**** Records to use ****

-- pv_equiv track=rewrite | github.com/Shiyu-Lu/Courseworks | Data Structure and Algorithm/Homework1/K03_2.py | offset
-- ===== SOURCE A (Python) =====
-- class Stack(object):
--
--     def __init__(self):
--         self.items = []
--
--     def push(self, data):
--         self.items.append(data)
--
--     def pop(self):
--         return self.items.pop()
--
--     def isEmpty(self):
--         return self.items == []
--
--     def peek(self):
--         return self.items(len(self.items)-1)
--
--     def size(self):
--         return len(self.items)
--
-- def offset(symbolString):
--     s = Stack()
--     index = 0
--     while index < len(symbolString):
--         symbol = symbolString[index]
--         if s.isEmpty():
--             s.push(symbol)
--         else:
--             if symbol != s.items[-1]:
--                 s.push(symbol)
--             else:
--                 s.pop()
--         index += 1
--     return "".join(s.items)
-- ===== SOURCE B (Python) =====
-- def offset(symbolString):
--     # Fixpoint of one-pass adjacent-equal-pair deletion; confluence of the
--     # rewriting "xx -> ''" makes the normal form equal to the stack result.
--     s = list(symbolString)
--     while True:
--         t = one_pass(s)
--         if len(t) == len(s):
--             return "".join(s)
--         s = t
--
-- def one_pass(s):
--     out = []
--     i = 0
--     while i < len(s):
--         if i + 1 < len(s) and s[i] == s[i + 1]:
--             i += 2
--         else:
--             out.append(s[i])
--             i += 1
--     return out
-- ===== Notes on version B (the rewrite author's own statement) =====
-- stated objective: alternative
-- what changed: Replaces the single left-to-right stack pass by a fixpoint loop that repeatedly scans the string deleting adjacent equal pairs until a pass changes nothing; equality of the two results rests on confluence of adjacent-pair deletion, proved in Lean.
import Mathlib
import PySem

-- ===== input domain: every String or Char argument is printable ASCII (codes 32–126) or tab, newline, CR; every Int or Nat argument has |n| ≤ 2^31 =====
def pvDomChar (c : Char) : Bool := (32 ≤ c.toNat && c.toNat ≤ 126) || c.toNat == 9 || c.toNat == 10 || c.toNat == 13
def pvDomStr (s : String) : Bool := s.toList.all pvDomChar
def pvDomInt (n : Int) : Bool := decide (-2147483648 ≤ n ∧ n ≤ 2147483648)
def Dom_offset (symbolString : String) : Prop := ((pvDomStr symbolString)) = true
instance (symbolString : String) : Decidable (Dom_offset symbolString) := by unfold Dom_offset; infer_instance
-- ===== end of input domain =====

-- B replaces A's single stack pass by a fixpoint loop of whole-string passes deleting
-- adjacent equal pairs; equality of results is proved via confluence of pair deletion.


-- ===== PORT A =====
-- one iteration of A's while loop over 'items' (the stack, bottom to top):
-- push if empty, push if symbol differs from items[-1] (= getLast?), else pop
def offsetStep (items : List Char) (symbol : Char) : List Char :=
  if items = [] then items ++ [symbol]
  else if some symbol ≠ items.getLast? then items ++ [symbol]
  else items.dropLast

def offset (symbolString : String) : String :=
  String.ofList (symbolString.toList.foldl offsetStep [])   -- "".join(s.items)

-- ===== PORT B =====
-- one_pass: the inner index loop (skip two on an adjacent equal pair, else keep one)
def onePass : List Char → List Char
  | [] => []
  | [c] => [c]
  | a :: b :: t => if a = b then onePass t else a :: onePass (b :: t)

-- needed by offsetLoop's termination proof
theorem onePass_length_le (l : List Char) : (onePass l).length ≤ l.length := by
  induction l using onePass.induct with
  | case1 => simp [onePass]
  | case2 c => simp [onePass]
  | case3 b t ih => simp [onePass]; omega
  | case4 a b t hab ih =>
    rw [show onePass (a :: b :: t) = a :: onePass (b :: t) from by simp [onePass, hab]]
    simp only [List.length_cons] at ih ⊢
    omega

-- the 'while True' loop: repeat one_pass until a pass stops shrinking the list
def offsetLoop (s : List Char) : List Char :=
  if (onePass s).length = s.length then s else offsetLoop (onePass s)
termination_by s.length
decreasing_by
  have := onePass_length_le s
  omega

def offset_alt (symbolString : String) : String :=
  String.ofList (offsetLoop symbolString.toList)

-- ===== PRECONDITION & SPEC =====
def Spec_offset (symbolString : String) (out : String) : Prop := out = offset_alt symbolString
instance (symbolString : String) (out : String) : Decidable (Spec_offset symbolString out) := by unfold Spec_offset; infer_instance

-- ===== CLAIM (what is proved, stated in full; the proofs are below) =====
def Claim_equal_offset : Prop := ∀ (symbolString : String), Dom_offset symbolString → Spec_offset symbolString (offset symbolString)

-- ===== LEMMAS AND PROOFS =====

-- cancel-cons: push c onto the reversed stack r (top at the front), cancelling with the top
def cc (c : Char) (r : List Char) : List Char :=
  match r with
  | [] => [c]
  | d :: t => if d = c then t else c :: d :: t

-- left reduction: A's stack run, in top-at-front representation
def redAux (r : List Char) (l : List Char) : List Char := l.foldl (fun r c => cc c r) r

theorem redAux_cons (r : List Char) (c : Char) (l : List Char) :
    redAux r (c :: l) = redAux (cc c r) l := rfl

-- A's step is cc in the reversed representation
theorem offsetStep_eq (r : List Char) (c : Char) :
    offsetStep r.reverse c = (cc c r).reverse := by
  cases r with
  | nil => simp [offsetStep, cc]
  | cons d t =>
    have hrev : (d :: t).reverse = t.reverse ++ [d] := by simp
    by_cases h : d = c
    · subst h
      simp [offsetStep, cc, hrev]
    · have hcd : ¬ c = d := fun hc => h hc.symm
      have h' : ¬ some c = some d := by simpa using hcd
      simp [offsetStep, cc, hrev, h, h']

theorem foldl_offsetStep_eq (l : List Char) : ∀ r : List Char,
    List.foldl offsetStep r.reverse l = (redAux r l).reverse := by
  induction l with
  | nil => intro r; rfl
  | cons c t ih =>
    intro r
    have : List.foldl offsetStep r.reverse (c :: t)
         = List.foldl offsetStep (cc c r).reverse t := by
      simp [List.foldl, offsetStep_eq]
    rw [this, ih (cc c r), redAux_cons]

-- cc preserves "no two adjacent equal characters"
theorem cc_isChain {r : List Char} (c : Char) (h : List.IsChain (· ≠ ·) r) :
    List.IsChain (· ≠ ·) (cc c r) := by
  cases r with
  | nil => simp [cc]
  | cons d t =>
    by_cases hd : d = c
    · simpa [cc, hd] using h.tail
    · have hcd : c ≠ d := fun hc => hd hc.symm
      rw [show cc c (d :: t) = c :: d :: t from by simp [cc, hd],
          List.isChain_cons_cons]
      exact ⟨hcd, h⟩

-- on a reduced list, cc c is an involution
theorem cc_invol {r : List Char} (c : Char) (h : List.IsChain (· ≠ ·) r) :
    cc c (cc c r) = r := by
  cases r with
  | nil => simp [cc]
  | cons d t =>
    by_cases hd : d = c
    · subst hd
      cases t with
      | nil => simp [cc]
      | cons e u =>
        have hde : d ≠ e := (List.isChain_cons_cons.mp h).1
        have : ¬ e = d := fun he => hde he.symm
        simp [cc, this]
    · simp [cc, hd]

-- one pass only performs cancellations: the stack run does not see them
theorem redAux_onePass (l : List Char) : ∀ r : List Char,
    List.IsChain (· ≠ ·) r → redAux r (onePass l) = redAux r l := by
  induction l using onePass.induct with
  | case1 => intro r _; rfl
  | case2 c => intro r _; rfl
  | case3 b t ih =>
    intro r hr
    rw [show onePass (b :: b :: t) = onePass t from by simp [onePass]]
    rw [ih r hr, redAux_cons, redAux_cons, cc_invol b hr]
  | case4 a b t hab ih =>
    intro r hr
    rw [show onePass (a :: b :: t) = a :: onePass (b :: t) from by simp [onePass, hab]]
    rw [redAux_cons, redAux_cons, ih (cc a r) (cc_isChain a hr)]

-- if a pass does not shorten the list, the list was already reduced
theorem onePass_isChain_of_length (l : List Char) (h : (onePass l).length = l.length) :
    List.IsChain (· ≠ ·) l := by
  induction l using onePass.induct with
  | case1 => simp
  | case2 c => simp
  | case3 b t ih =>
    exfalso
    have := onePass_length_le t
    rw [show onePass (b :: b :: t) = onePass t from by simp [onePass]] at h
    simp at h
    omega
  | case4 a b t hab ih =>
    rw [show onePass (a :: b :: t) = a :: onePass (b :: t) from by simp [onePass, hab]] at h
    simp at h
    exact List.isChain_cons_cons.mpr ⟨hab, ih h⟩

-- the fixpoint loop: result is reduced and stack-run-equivalent to the input
theorem offsetLoop_spec (s : List Char) :
    List.IsChain (· ≠ ·) (offsetLoop s) ∧ redAux [] (offsetLoop s) = redAux [] s := by
  induction s using offsetLoop.induct with
  | case1 s hlen =>
    rw [offsetLoop, if_pos hlen]
    exact ⟨onePass_isChain_of_length s hlen, rfl⟩
  | case2 s hlen ih =>
    rw [offsetLoop, if_neg hlen]
    exact ⟨ih.1, by rw [ih.2, redAux_onePass s [] (by simp)]⟩

-- the stack run of a reduced tail just reverses it onto the stack
theorem redAux_of_isChain (l : List Char) : ∀ r : List Char,
    List.IsChain (· ≠ ·) (r.reverse ++ l) → redAux r l = l.reverse ++ r := by
  induction l with
  | nil => intro r _; simp [redAux]
  | cons c t ih =>
    intro r h
    rw [redAux_cons]
    cases r with
    | nil =>
      rw [show cc c [] = [c] from rfl, ih [c] (by simpa using h)]
      simp
    | cons d u =>
      have hdc : d ≠ c := by
        have h3 := List.isChain_append.mp h
        have := h3.2.2 d (by simp) c (by simp)
        exact this
      rw [show cc c (d :: u) = c :: d :: u from by
            simp [cc, hdc]]
      rw [ih (c :: d :: u) (by
            have : (c :: d :: u).reverse ++ t = (d :: u).reverse ++ c :: t := by simp
            rw [this]
            exact h)]
      simp

theorem offsetLoop_eq (s : List Char) : offsetLoop s = (redAux [] s).reverse := by
  have h := offsetLoop_spec s
  have h2 : redAux [] (offsetLoop s) = (offsetLoop s).reverse := by
    simpa using redAux_of_isChain (offsetLoop s) [] (by simpa using h.1)
  rw [← h.2, h2, List.reverse_reverse]

-- ===== VERDICT (by name: the statement is the Claim_ definition above) =====
theorem offset_spec : Claim_equal_offset := by
  intro s _
  unfold Spec_offset offset offset_alt
  rw [offsetLoop_eq]
  rw [show List.foldl offsetStep [] s.toList
        = List.foldl offsetStep (List.reverse []) s.toList from rfl,
      foldl_offsetStep_eq s.toList []]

****

◆ Work task:
Write out the lines above exactly, but only from the one containing "rw [redAux_cons]" through the last one.

◆ Answer to the problem:
    rw [redAux_cons]
    cases r with
    | nil =>
      rw [show cc c [] = [c] from rfl, ih [c] (by simpa using h)]
      simp
    | cons d u =>
      have hdc : d ≠ c := by
        have h3 := List.isChain_append.mp h
        have := h3.2.2 d (by simp) c (by simp)
        exact this
      rw [show cc c (d :: u) = c :: d :: u from by
            simp [cc, hdc]]
      rw [ih (c :: d :: u) (by
            have : (c :: d :: u).reverse ++ t = (d :: u).reverse ++ c :: t := by simp
            rw [this]
            exact h)]
      simp

theorem offsetLoop_eq (s : List Char) : offsetLoop s = (redAux [] s).reverse := by
  have h := offsetLoop_spec s
  have h2 : redAux [] (offsetLoop s) = (offsetLoop s).reverse := by
    simpa using redAux_of_isChain (offsetLoop s) [] (by simpa using h.1)
  rw [← h.2, h2, List.reverse_reverse]

-- ===== VERDICT (by name: the statement is the Claim_ definition above) =====
theorem offset_spec : Claim_equal_offset := by
  intro s _
  unfold Spec_offset offset offset_alt
  rw [offsetLoop_eq]
  rw [show List.foldl offsetStep [] s.toList
        = List.foldl offsetStep (List.reverse []) s.toList from rfl,
      foldl_offsetStep_eq s.toList []]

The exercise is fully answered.